Holiday Point Marina Partners v. Anne Arundel County

707 A.2d 829, 349 Md. 190, 1998 Md. LEXIS 237
CourtCourt of Appeals of Maryland
DecidedApril 3, 1998
Docket4, Sept. Term, 1996
StatusPublished
Cited by43 cases

This text of 707 A.2d 829 (Holiday Point Marina Partners v. Anne Arundel County) is published on Counsel Stack Legal Research, covering Court of Appeals of Maryland primary law. Counsel Stack provides free access to over 12 million legal documents including statutes, case law, regulations, and constitutions.

Bluebook
Holiday Point Marina Partners v. Anne Arundel County, 707 A.2d 829, 349 Md. 190, 1998 Md. LEXIS 237 (Md. 1998).

Opinion

ELDRIDGE, Judge.

The issue in this case concerns Article 28, § 5-108(e), of the Anne Arundel County Code. Section 5-108 is a zoning ordinance applicable to the location of marina facilities along the shoreline of rivers, the Chesapeake Bay, and other waters of Anne Arundel County. Subsection (e) of the ordinance imposes minimum distance restrictions between the situs of marina facilities and shellfish beds. The issue presented by the petitioner is whether an ordinance limiting the number of boat *194 slips and the situs of marine facilities, for the purpose of protecting shellfish beds which lie beneath the tidal waters of the State, is within the zoning authority of Anne Arundel County. The issue presented by one of the respondents is whether the petitioner pursued the appropriate action.

I.

The facts in this case are not in dispute, although its procedural history is somewhat unusual. The case arises from the pursuit by Holiday Point Marina Partners of the required permits to enable it to extend its existing piers to create approximately 100 additional boat slips, resulting in more than 260 boat slips in all. The marina fronts Selby Bay in Anne Arundel County, is spread over 18 acres of fast land, and is zoned MB-1 and MC-1, permitting the operation of a commercial marina. Holiday Point successfully obtained approvals and permits to construct the proposed expansion of its facilities from the United States Army Corps of Engineers, the Maryland Department of Natural Resources, the Maryland Department of the Environment, and the Maryland Board of Public Works. Holiday Point then applied to Anne Arundel County for a building permit. The expansion, however, violated § 5-108(e) of the Anne Arundel County Code unless a zoning variance was obtained. 1 The County informed Holiday Point that, prior to the issuance of a building permit, a variance was required because the proposed slips were closer than one-half mile to an oyster bed.

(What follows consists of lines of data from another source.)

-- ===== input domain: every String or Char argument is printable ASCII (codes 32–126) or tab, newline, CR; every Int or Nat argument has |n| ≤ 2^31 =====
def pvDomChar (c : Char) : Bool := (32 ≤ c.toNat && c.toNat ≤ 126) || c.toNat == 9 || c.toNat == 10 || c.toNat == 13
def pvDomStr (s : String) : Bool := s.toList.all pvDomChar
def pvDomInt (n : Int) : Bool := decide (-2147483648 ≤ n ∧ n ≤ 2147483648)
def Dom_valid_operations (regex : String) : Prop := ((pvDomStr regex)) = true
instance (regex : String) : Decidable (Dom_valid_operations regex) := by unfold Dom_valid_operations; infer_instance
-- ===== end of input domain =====

-- B replaces A's indexed scan with boundary checks (startswith/endswith) plus a
-- substring search for each of the five forbidden two-character combinations (objective: simpler).

-- ===== PORT A =====
-- A's loop: index i plus remaining characters; regex[i-1] / regex[i+1] are in range whenever the Python reaches them
def loopA (l : List Char) : Nat → List Char → Bool
  | _, [] => true
  | i, c :: rest =>
    if c = '*' ∧ i = 0 then false
    else if c = '*' ∧ (l.getD (i-1) ' ' = '(' ∨ l.getD (i-1) ' ' = '|') then false
    else if c = '|' ∧ (i = 0 ∨ i = l.length - 1) then false
    else if c = '|' ∧ (l.getD (i-1) ' ' = '(' ∨ l.getD (i-1) ' ' = '|') then false
    else if c = '|' ∧ (l.getD (i+1) ' ' = ')' ∨ l.getD (i+1) ' ' = '|') then false
    else loopA l (i+1) rest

Holiday Point applied for and was denied a variance by the Zoning Hearing Officer. A timely appeal to the Anne Arundel County Board of Appeals was then filed. Prior to the decision *195 of the Board of Appeals, however, Holiday Point, on January 11, 1994, filed a eomplaint for a declaratory judgment against the County in the Circuit Court for Anne Arundel County, requesting a declaratory judgment that § 5-108(e) was invalid.

Thus, in early 1994, Holiday Point was pursuing both a declaratory judgment action in the circuit court and an administrative appeal before the Board of Appeals. In March 1994, the Selby Community Association, Inc., filed a motion to intervene in the circuit court declaratory judgment action; the motion was opposed by the County and Holiday Point. The circuit court denied the motion to intervene, and the Community Association appealed that denial to the Court of Special Appeals. While this appeal was pending, the parties to the declaratory judgment action consented to the intervention of the Community Association, and the Community Association voluntarily dismissed its appeal.

Throughout the Spring and Fall of 1994 Holiday Point also actively pursued its administrative appeal of the Hearing Officer’s denial of the variance. Holiday Point argued before the Board of Appeals that the variance should be granted because the oyster bed was not viable. Holiday Point also attacked the validity of § 5-108(e), arguing before the Board of Appeals that the County did not have the power to enact such an ordinance. On January 4, 1995, the Board of Appeals affirmed the denial of the variance. The Board found that the oyster bed was viable, but the Board refused to consider Holiday Point’s challenge to the validity of § 5-108(e), stating that

“[t]he Board does not believe that this is an issue that is appropriate for it to consider. This Board looks to the county code and attempts to apply the code provisions when it decides cases: if the code provisions are for some reason inapplicable, it is for a body other that this Board to make that determination.”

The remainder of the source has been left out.